* _Work item_
Which lines mention "hndc"? Show each one from the listing.

* _Records_

-- pv_equiv track=rewrite | github.com/Sbozzolo/motionpicture | motionpicture/moviemaker.py | select_frames
-- ===== SOURCE A (Python) =====
-- def select_frames(frame_list, frame_min=None, frame_max=None, frame_every=1):
--     """Select a subset of frames among the given list.
--
--     :param frame_list: List of all the possible frames.
--     :type frame_list: list
--
--     :param frame_min: Minimum frame to render.
--     :type frame_min: int, float
--
--     :param frame_max: Maximum frame to render.
--     :type frame_max: int, float
--
--     :param frame_every: Render one frame every frame_every.
--     :type frame_every: int
--
--     :returns: Frames that satisfy the condition frame_min <= frame <= frame_max
--               and one every frame_every.
--     :rtype: list
--
--     """
--     # We deduce the type of snapshot from frames. We need it because we need to cast the
--     # argparse strings to something that can compared with >=<
--     type_frames = type(frame_list[0])
--     if not all(isinstance(elem, type_frames) for elem in frame_list):
--         raise RuntimeError(
--             "MOPIMoive.get_frames does not return frames with a homogeneous type"
--         )
--
--     if frame_min is None:
--         frame_min = min(frame_list)
--     else:
--         frame_min = type_frames(frame_min)
--
--     if frame_max is None:
--         frame_max = max(frame_list)
--     else:
--         frame_max = type_frames(frame_max)
--
--     # First we select the frames that are within frame_min and frame_max, then
--     # among these we take one every N. We do this in two step to ensure that the
--     # one every N is done on the restricted set of frames.
--     out_frames = [frame for frame in frame_list if frame_min <= frame <= frame_max]
--     return [frame for num, frame in enumerate(out_frames) if num % int(frame_every) == 0]
-- ===== SOURCE B (Python) =====
-- def select_frames(frame_list, frame_min=None, frame_max=None, frame_every=1):
--     """Select frames in [frame_min, frame_max], one every frame_every.
--
--     Decimation by skipping: after emitting an in-range frame, drop the next
--     abs(int(frame_every)) - 1 in-range frames, then emit again.  No enumerate,
--     no modulo, no intermediate filtered list.
--     """
--     type_frames = type(frame_list[0])
--     if not all(isinstance(elem, type_frames) for elem in frame_list):
--         raise RuntimeError(
--             "MOPIMoive.get_frames does not return frames with a homogeneous type"
--         )
--
--     lo = min(frame_list) if frame_min is None else type_frames(frame_min)
--     hi = max(frame_list) if frame_max is None else type_frames(frame_max)
--     gap = abs(int(frame_every))  # num % frame_every == 0 (num >= 0) iff abs divides num
--
--     result = []
--     skip = 0  # in-range frames still to drop before the next pick
--     for frame in frame_list:
--         if lo <= frame <= hi:
--             if skip == 0:
--                 result.append(frame)
--                 skip = gap
--             skip -= 1
--     return result
-- ===== Notes on version B (the rewrite author's own statement) =====
-- stated objective: alternative
-- what changed: Replaces A's filter-to-intermediate-list plus enumerate-and-modulo stride comprehension by a decimation loop: emit an in-range frame, then skip the next |frame_every|-1 in-range frames via a countdown, with no enumerate, no modulo test and no intermediate list.
-- outside the precondition, e.g. on select_frames([], None, None, 1): A raises IndexError, B raises IndexError; on select_frames([0], 1, None, 0): A returns [], B returns []
import Mathlib
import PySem

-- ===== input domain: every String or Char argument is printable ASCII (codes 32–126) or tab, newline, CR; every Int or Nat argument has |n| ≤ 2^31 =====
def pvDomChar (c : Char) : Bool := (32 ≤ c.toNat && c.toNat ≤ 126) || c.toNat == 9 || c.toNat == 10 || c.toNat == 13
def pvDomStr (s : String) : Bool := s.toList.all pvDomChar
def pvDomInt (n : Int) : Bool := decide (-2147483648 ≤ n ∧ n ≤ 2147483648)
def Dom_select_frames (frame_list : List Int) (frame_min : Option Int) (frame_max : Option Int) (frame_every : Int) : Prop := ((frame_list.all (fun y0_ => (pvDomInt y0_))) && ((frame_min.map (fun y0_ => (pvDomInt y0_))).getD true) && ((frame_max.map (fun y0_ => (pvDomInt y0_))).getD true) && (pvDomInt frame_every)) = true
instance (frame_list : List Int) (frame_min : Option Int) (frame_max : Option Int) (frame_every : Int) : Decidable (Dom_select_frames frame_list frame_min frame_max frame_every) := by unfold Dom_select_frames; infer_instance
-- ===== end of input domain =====

-- B replaces A's filter-then-(enumerate + modulo)-stride pair of comprehensions by a
-- decimation loop: emit an in-range frame, then skip the next |frame_every|-1 in-range
-- frames with a countdown; no enumerate, no modulo, no intermediate list. Same cost.

-- ===== PORT A =====
-- A's homogeneity check `all(isinstance(elem, type_frames) ...)` is vacuously true for a
-- List Int (and the int(...) casts are identities on Int), so it is omitted here.
def select_frames (frame_list : List Int) (frame_min : Option Int) (frame_max : Option Int) (frame_every : Int) : List Int :=
  let lo := match frame_min with
    | none => (PySem.List.min? frame_list (fun y => y)).getD 0   -- min(frame_list); empty list excluded by Pre_
    | some v => v
  let hi := match frame_max with
    | none => (PySem.List.max? frame_list (fun y => y)).getD 0
    | some v => v
  let out_frames := frame_list.filter (fun f => decide (lo ≤ f) && decide (f ≤ hi))
  ((PySem.List.enumerate out_frames).filter (fun p => PySem.Int.mod p.1 frame_every == 0)).map (·.2)

-- ===== PORT B =====
-- the decimation loop of Source B: skip counts the in-range frames still to drop
def selAltGo (lo hi gap : Int) (xs : List Int) (skip : Int) : List Int :=
  match xs with
  | [] => []
  | f :: rest =>
    if lo ≤ f ∧ f ≤ hi then
      if skip = 0 then f :: selAltGo lo hi gap rest (gap - 1)
      else selAltGo lo hi gap rest (skip - 1)
    else selAltGo lo hi gap rest skip

def select_frames_alt (frame_list : List Int) (frame_min : Option Int) (frame_max : Option Int) (frame_every : Int) : List Int :=
  let lo := match frame_min with
    | none => (PySem.List.min? frame_list (fun y => y)).getD 0
    | some v => v
  let hi := match frame_max with
    | none => (PySem.List.max? frame_list (fun y => y)).getD 0
    | some v => v
  selAltGo lo hi |frame_every| frame_list 0

-- ===== PRECONDITION & SPEC =====
-- Pre_ excludes the empty list (A raises IndexError at frame_list[0]) and frame_every = 0
-- (Python raises ZeroDivisionError at `num % 0` whenever some frame is in range; the
-- fe = 0 inputs with no in-range frame, where A returns [], are excluded with it — cited).
def Pre_select_frames (frame_list : List Int) (frame_min : Option Int) (frame_max : Option Int) (frame_every : Int) : Prop :=
  frame_list ≠ [] ∧ frame_every ≠ 0
instance (frame_list : List Int) (frame_min : Option Int) (frame_max : Option Int) (frame_every : Int) : Decidable (Pre_select_frames frame_list frame_min frame_max frame_every) := by unfold Pre_select_frames; infer_instance

def pvWitness_select_frames : List Int × Option Int × Option Int × Int := ([3, 1, 4, 1, 5], some 1, none, 2)

def Spec_select_frames (frame_list : List Int) (frame_min : Option Int) (frame_max : Option Int) (frame_every : Int) (out : List Int) : Prop := out = select_frames_alt frame_list frame_min frame_max frame_every
instance (frame_list : List Int) (frame_min : Option Int) (frame_max : Option Int) (frame_every : Int) (out : List Int) : Decidable (Spec_select_frames frame_list frame_min frame_max frame_every out) := by unfold Spec_select_frames; infer_instance

-- ===== CLAIM (what is proved, stated in full; the proofs are below) =====
def Claim_equal_select_frames : Prop := ∀ (frame_list : List Int) (frame_min : Option Int) (frame_max : Option Int) (frame_every : Int), Dom_select_frames frame_list frame_min frame_max frame_every → Pre_select_frames frame_list frame_min frame_max frame_every → Spec_select_frames frame_list frame_min frame_max frame_every (select_frames frame_list frame_min frame_max frame_every)

-- ===== LEMMAS AND PROOFS =====

-- Invariant: B's skip counter s and A's enumeration counter c stay congruent
-- (s ≡ -c mod |fe|, 0 ≤ s < |fe|), so B picks (s = 0) exactly when A's modulo test fires.
theorem selAltGo_eq (lo hi fe : Int) (hfe : fe ≠ 0) (xs : List Int) (s c : Int)
    (hs0 : 0 ≤ s) (hs1 : s < |fe|) (hsc : |fe| ∣ (s + c)) :
    selAltGo lo hi |fe| xs s
      = ((PySem.List.enumerate (xs.filter (fun f => decide (lo ≤ f) && decide (f ≤ hi))) c).filter
          (fun p => PySem.Int.mod p.1 fe == 0)).map (·.2) := by
  induction xs generalizing s c with
  | nil => simp [selAltGo, PySem.List.enumerate_nil]
  | cons x xs ih =>
    have habs : (0:Int) < |fe| := abs_pos.mpr hfe
    by_cases hx : lo ≤ x ∧ x ≤ hi
    · have h1 : List.filter (fun f => decide (lo ≤ f) && decide (f ≤ hi)) (x :: xs)
          = x :: List.filter (fun f => decide (lo ≤ f) && decide (f ≤ hi)) xs :=
        List.filter_cons_of_pos (by simp [hx.1, hx.2])
      have hmodc : (PySem.Int.mod c fe = 0) ↔ (|fe| ∣ c) := by
        rw [PySem.Int.mod_eq_zero_iff_dvd, abs_dvd]
      rw [h1, PySem.List.enumerate_cons]
      by_cases hz : s = 0
      · have hdc : |fe| ∣ c := by simpa [hz] using hsc
        have h2 : List.filter (fun p : Int × Int => PySem.Int.mod p.1 fe == 0)
            ((c, x) :: PySem.List.enumerate (List.filter (fun f => decide (lo ≤ f) && decide (f ≤ hi)) xs) (c + 1))
            = (c, x) :: List.filter (fun p : Int × Int => PySem.Int.mod p.1 fe == 0)
                (PySem.List.enumerate (List.filter (fun f => decide (lo ≤ f) && decide (f ≤ hi)) xs) (c + 1)) :=
          List.filter_cons_of_pos (by simpa using hmodc.mpr hdc)
        rw [h2, List.map_cons, selAltGo, if_pos hx, if_pos hz]
        congr 1
        exact ih (|fe| - 1) (c + 1) (by omega) (by omega)
          (by have : |fe| - 1 + (c + 1) = |fe| + c := by ring
              rw [this]; exact dvd_add (dvd_refl _) hdc)
      · have hndc : ¬ |fe| ∣ c := by
          intro hdc
          have : |fe| ∣ s := (Int.dvd_add_right hdc).mp (by rwa [add_comm] at hsc)
          have := Int.le_of_dvd (by omega) this
          omega
        have h2 : List.filter (fun p : Int × Int => PySem.Int.mod p.1 fe == 0)
            ((c, x) :: PySem.List.enumerate (List.filter (fun f => decide (lo ≤ f) && decide (f ≤ hi)) xs) (c + 1))
            = List.filter (fun p : Int × Int => PySem.Int.mod p.1 fe == 0)
                (PySem.List.enumerate (List.filter (fun f => decide (lo ≤ f) && decide (f ≤ hi)) xs) (c + 1)) :=
          List.filter_cons_of_neg (by simp [hmodc, hndc])
        rw [h2, selAltGo, if_pos hx, if_neg hz]
        exact ih (s - 1) (c + 1) (by omega) (by omega)
          (by have : s - 1 + (c + 1) = s + c := by ring
              rw [this]; exact hsc)
    · have h1 : List.filter (fun f => decide (lo ≤ f) && decide (f ≤ hi)) (x :: xs)
          = List.filter (fun f => decide (lo ≤ f) && decide (f ≤ hi)) xs :=
        List.filter_cons_of_neg (by rcases not_and_or.mp hx with h | h <;> simp [h])
      rw [h1, selAltGo, if_neg hx]
      exact ih s c hs0 hs1 hsc

-- ===== VERDICT (by name: the statement is the Claim_ definition above) =====
theorem select_frames_spec : Claim_equal_select_frames := by
  intro frame_list frame_min frame_max frame_every _ hpre
  unfold Spec_select_frames select_frames select_frames_alt
  rw [selAltGo_eq _ _ _ hpre.2 _ 0 0 le_rfl (abs_pos.mpr hpre.2) (by simp)]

* _Task solution_
      · have hndc : ¬ |fe| ∣ c := by
          List.filter_cons_of_neg (by simp [hmodc, hndc])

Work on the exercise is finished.